(What is expected)
Print the lines that run from the line with "def Claim_equal_sorted_unique_py : Prop" to the line with "exact ih acc h", keeping both end lines, exactly as they appear in the entries below, and nothing else.
----- Information provided -----
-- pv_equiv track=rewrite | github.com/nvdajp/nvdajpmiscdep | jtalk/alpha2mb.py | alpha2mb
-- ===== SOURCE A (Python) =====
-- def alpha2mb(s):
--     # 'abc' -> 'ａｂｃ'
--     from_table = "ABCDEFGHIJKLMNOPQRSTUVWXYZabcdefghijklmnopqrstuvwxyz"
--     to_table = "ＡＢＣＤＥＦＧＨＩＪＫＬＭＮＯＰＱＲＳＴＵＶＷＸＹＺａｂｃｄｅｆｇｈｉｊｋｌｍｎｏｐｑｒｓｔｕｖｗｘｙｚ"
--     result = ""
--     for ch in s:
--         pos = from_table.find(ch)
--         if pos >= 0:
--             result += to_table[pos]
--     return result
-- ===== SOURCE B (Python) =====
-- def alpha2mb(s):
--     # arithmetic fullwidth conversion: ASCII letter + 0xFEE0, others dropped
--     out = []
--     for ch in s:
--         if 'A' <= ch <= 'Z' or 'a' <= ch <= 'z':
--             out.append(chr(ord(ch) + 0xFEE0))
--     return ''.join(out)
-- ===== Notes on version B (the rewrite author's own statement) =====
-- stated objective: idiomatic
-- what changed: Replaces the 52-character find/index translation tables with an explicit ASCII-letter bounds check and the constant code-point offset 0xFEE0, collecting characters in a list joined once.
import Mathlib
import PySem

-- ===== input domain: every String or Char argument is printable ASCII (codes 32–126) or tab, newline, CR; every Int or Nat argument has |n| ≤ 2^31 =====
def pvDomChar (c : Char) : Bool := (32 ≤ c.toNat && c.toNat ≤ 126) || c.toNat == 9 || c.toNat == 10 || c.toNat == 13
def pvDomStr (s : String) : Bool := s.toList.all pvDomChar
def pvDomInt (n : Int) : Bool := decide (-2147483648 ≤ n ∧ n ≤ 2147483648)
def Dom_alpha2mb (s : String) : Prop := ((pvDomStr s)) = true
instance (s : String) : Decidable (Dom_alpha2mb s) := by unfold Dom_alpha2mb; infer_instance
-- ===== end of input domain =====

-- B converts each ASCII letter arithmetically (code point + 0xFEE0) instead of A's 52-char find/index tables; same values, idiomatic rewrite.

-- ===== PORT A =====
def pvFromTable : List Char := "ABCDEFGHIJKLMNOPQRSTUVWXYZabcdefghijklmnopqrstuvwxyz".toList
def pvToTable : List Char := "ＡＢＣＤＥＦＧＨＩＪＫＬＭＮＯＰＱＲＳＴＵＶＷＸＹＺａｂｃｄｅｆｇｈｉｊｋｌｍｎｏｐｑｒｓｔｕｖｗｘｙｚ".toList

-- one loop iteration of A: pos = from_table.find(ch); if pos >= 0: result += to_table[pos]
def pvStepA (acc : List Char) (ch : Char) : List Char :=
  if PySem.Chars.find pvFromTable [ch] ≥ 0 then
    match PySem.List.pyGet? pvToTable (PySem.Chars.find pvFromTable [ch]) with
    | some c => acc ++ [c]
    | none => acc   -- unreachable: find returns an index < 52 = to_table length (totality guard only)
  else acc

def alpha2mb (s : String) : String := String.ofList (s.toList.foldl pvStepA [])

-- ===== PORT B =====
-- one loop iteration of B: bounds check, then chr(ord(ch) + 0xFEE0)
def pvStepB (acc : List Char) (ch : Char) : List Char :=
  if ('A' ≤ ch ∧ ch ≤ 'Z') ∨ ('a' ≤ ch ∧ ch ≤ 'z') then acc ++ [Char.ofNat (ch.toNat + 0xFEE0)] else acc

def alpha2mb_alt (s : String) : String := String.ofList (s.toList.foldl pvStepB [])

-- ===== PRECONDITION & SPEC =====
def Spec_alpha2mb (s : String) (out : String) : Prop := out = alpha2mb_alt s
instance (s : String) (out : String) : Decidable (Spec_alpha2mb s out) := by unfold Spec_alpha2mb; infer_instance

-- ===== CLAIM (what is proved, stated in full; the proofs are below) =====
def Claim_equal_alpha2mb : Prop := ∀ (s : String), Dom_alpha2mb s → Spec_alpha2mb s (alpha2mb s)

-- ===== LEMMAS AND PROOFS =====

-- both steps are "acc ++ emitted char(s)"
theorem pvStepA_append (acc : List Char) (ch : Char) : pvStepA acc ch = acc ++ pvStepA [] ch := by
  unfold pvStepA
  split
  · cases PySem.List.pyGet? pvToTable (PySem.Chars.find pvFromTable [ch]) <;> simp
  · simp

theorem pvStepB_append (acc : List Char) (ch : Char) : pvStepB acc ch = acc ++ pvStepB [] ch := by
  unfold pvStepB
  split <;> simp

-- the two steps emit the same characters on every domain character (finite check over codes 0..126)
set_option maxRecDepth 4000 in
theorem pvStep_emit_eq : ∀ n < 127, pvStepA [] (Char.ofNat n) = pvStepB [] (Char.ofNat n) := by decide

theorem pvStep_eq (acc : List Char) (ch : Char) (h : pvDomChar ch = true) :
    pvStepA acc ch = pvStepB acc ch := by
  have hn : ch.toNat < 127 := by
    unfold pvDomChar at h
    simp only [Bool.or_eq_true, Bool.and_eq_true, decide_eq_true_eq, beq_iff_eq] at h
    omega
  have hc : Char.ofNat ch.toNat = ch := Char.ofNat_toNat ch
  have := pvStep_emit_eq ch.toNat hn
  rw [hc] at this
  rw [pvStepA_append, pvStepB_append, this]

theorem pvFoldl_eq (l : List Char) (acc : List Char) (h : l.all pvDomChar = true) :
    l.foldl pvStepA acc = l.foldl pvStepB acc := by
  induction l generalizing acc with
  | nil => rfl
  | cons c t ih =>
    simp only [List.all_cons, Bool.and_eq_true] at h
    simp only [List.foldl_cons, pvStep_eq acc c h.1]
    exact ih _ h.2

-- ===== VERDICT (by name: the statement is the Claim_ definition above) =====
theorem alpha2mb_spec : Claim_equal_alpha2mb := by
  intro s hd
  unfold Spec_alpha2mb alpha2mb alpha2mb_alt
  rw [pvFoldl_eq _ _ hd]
-----
----- Information provided -----
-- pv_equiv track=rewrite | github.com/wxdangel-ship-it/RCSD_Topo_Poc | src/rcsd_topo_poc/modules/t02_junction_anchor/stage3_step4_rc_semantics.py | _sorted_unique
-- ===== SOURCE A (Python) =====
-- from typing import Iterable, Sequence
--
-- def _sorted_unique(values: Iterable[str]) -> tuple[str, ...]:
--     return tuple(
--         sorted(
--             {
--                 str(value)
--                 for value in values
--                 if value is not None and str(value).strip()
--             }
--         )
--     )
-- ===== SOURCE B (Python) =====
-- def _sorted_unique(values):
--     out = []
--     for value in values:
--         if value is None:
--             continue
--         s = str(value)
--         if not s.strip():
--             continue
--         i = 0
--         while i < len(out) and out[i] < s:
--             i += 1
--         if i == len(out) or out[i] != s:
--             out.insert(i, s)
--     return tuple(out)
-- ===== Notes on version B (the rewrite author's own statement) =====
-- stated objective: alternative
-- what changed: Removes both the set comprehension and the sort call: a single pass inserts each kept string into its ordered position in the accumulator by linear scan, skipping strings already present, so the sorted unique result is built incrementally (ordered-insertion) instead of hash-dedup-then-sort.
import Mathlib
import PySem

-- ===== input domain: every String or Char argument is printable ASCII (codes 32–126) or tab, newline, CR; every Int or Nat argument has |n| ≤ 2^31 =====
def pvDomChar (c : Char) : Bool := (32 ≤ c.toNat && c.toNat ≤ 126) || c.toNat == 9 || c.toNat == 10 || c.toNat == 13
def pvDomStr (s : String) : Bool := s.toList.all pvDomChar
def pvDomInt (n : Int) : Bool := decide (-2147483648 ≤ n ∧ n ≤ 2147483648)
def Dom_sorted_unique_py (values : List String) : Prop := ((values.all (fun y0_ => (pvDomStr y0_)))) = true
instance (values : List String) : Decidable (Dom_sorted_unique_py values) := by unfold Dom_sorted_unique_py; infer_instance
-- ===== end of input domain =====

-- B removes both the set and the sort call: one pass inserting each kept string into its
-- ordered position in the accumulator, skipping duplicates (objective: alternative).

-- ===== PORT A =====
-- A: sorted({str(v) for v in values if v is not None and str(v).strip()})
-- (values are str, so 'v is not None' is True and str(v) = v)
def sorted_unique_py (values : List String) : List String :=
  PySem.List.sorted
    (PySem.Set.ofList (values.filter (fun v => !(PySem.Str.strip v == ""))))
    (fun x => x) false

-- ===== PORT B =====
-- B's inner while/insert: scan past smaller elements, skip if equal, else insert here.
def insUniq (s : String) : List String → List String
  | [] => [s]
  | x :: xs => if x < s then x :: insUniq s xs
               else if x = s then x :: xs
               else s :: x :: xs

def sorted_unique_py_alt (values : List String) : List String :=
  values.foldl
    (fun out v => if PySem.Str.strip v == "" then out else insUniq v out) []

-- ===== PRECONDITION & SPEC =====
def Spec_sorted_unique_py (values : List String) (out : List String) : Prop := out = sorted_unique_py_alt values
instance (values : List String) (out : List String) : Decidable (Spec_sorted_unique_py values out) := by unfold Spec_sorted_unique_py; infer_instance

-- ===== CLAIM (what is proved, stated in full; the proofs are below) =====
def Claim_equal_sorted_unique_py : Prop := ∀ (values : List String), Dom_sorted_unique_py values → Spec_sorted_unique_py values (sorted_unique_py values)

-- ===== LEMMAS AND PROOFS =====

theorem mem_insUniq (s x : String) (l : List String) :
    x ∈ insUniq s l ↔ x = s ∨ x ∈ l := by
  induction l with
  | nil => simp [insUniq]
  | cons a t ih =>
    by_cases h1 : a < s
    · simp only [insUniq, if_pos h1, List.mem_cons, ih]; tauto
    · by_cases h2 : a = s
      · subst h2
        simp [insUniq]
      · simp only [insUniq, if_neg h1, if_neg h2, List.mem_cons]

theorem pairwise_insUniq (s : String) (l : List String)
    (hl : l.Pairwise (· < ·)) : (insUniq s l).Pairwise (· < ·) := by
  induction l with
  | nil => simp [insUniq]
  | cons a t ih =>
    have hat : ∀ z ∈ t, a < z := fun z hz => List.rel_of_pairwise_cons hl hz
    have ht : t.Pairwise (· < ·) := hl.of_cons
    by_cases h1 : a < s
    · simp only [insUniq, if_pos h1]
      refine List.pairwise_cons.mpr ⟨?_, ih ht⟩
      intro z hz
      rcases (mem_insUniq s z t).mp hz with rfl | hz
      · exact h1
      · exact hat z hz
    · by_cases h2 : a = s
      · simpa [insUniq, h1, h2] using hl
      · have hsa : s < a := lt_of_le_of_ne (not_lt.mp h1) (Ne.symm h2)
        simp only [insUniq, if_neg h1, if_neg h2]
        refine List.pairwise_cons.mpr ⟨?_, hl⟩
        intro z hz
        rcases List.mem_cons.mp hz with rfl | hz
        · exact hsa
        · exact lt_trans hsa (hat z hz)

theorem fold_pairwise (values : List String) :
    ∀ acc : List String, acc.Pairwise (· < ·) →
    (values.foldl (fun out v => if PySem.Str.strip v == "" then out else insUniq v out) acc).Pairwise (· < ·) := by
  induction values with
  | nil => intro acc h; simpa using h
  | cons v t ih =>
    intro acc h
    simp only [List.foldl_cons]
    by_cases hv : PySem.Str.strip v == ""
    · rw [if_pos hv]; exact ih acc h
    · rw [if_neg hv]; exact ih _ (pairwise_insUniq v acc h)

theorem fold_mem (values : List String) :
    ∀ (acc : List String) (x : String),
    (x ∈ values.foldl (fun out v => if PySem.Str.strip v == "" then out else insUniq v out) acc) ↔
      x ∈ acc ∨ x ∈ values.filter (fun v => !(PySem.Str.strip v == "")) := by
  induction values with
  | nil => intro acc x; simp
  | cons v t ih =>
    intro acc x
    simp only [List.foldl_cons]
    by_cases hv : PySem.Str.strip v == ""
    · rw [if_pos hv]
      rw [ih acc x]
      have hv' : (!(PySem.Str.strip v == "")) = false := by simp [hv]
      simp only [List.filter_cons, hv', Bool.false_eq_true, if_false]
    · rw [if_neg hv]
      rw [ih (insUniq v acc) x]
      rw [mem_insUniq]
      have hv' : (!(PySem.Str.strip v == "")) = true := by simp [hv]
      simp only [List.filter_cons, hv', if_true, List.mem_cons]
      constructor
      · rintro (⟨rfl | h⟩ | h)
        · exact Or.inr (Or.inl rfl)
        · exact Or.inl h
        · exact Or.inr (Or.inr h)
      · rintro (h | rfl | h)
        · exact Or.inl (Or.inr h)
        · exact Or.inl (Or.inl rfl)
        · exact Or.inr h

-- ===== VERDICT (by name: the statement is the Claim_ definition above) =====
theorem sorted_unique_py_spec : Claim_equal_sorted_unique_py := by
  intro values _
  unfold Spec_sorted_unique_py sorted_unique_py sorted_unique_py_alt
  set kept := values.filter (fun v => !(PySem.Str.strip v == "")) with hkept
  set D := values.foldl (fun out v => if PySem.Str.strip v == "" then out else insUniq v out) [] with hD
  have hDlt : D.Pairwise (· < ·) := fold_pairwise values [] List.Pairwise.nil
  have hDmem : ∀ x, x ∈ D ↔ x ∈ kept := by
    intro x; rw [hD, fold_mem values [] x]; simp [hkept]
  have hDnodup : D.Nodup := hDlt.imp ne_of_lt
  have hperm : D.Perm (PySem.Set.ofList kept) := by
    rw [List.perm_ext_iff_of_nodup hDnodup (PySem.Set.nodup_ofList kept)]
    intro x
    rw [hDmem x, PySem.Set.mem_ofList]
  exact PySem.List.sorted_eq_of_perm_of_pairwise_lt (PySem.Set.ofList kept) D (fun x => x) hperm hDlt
-----
(Result of the exercise)
def Claim_equal_sorted_unique_py : Prop := ∀ (values : List String), Dom_sorted_unique_py values → Spec_sorted_unique_py values (sorted_unique_py values)

-- ===== LEMMAS AND PROOFS =====

theorem mem_insUniq (s x : String) (l : List String) :
    x ∈ insUniq s l ↔ x = s ∨ x ∈ l := by
  induction l with
  | nil => simp [insUniq]
  | cons a t ih =>
    by_cases h1 : a < s
    · simp only [insUniq, if_pos h1, List.mem_cons, ih]; tauto
    · by_cases h2 : a = s
      · subst h2
        simp [insUniq]
      · simp only [insUniq, if_neg h1, if_neg h2, List.mem_cons]

theorem pairwise_insUniq (s : String) (l : List String)
    (hl : l.Pairwise (· < ·)) : (insUniq s l).Pairwise (· < ·) := by
  induction l with
  | nil => simp [insUniq]
  | cons a t ih =>
    have hat : ∀ z ∈ t, a < z := fun z hz => List.rel_of_pairwise_cons hl hz
    have ht : t.Pairwise (· < ·) := hl.of_cons
    by_cases h1 : a < s
    · simp only [insUniq, if_pos h1]
      refine List.pairwise_cons.mpr ⟨?_, ih ht⟩
      intro z hz
      rcases (mem_insUniq s z t).mp hz with rfl | hz
      · exact h1
      · exact hat z hz
    · by_cases h2 : a = s
      · simpa [insUniq, h1, h2] using hl
      · have hsa : s < a := lt_of_le_of_ne (not_lt.mp h1) (Ne.symm h2)
        simp only [insUniq, if_neg h1, if_neg h2]
        refine List.pairwise_cons.mpr ⟨?_, hl⟩
        intro z hz
        rcases List.mem_cons.mp hz with rfl | hz
        · exact hsa
        · exact lt_trans hsa (hat z hz)

theorem fold_pairwise (values : List String) :
    ∀ acc : List String, acc.Pairwise (· < ·) →
    (values.foldl (fun out v => if PySem.Str.strip v == "" then out else insUniq v out) acc).Pairwise (· < ·) := by
  induction values with
  | nil => intro acc h; simpa using h
  | cons v t ih =>
    intro acc h
    simp only [List.foldl_cons]
    by_cases hv : PySem.Str.strip v == ""
    · rw [if_pos hv]; exact ih acc h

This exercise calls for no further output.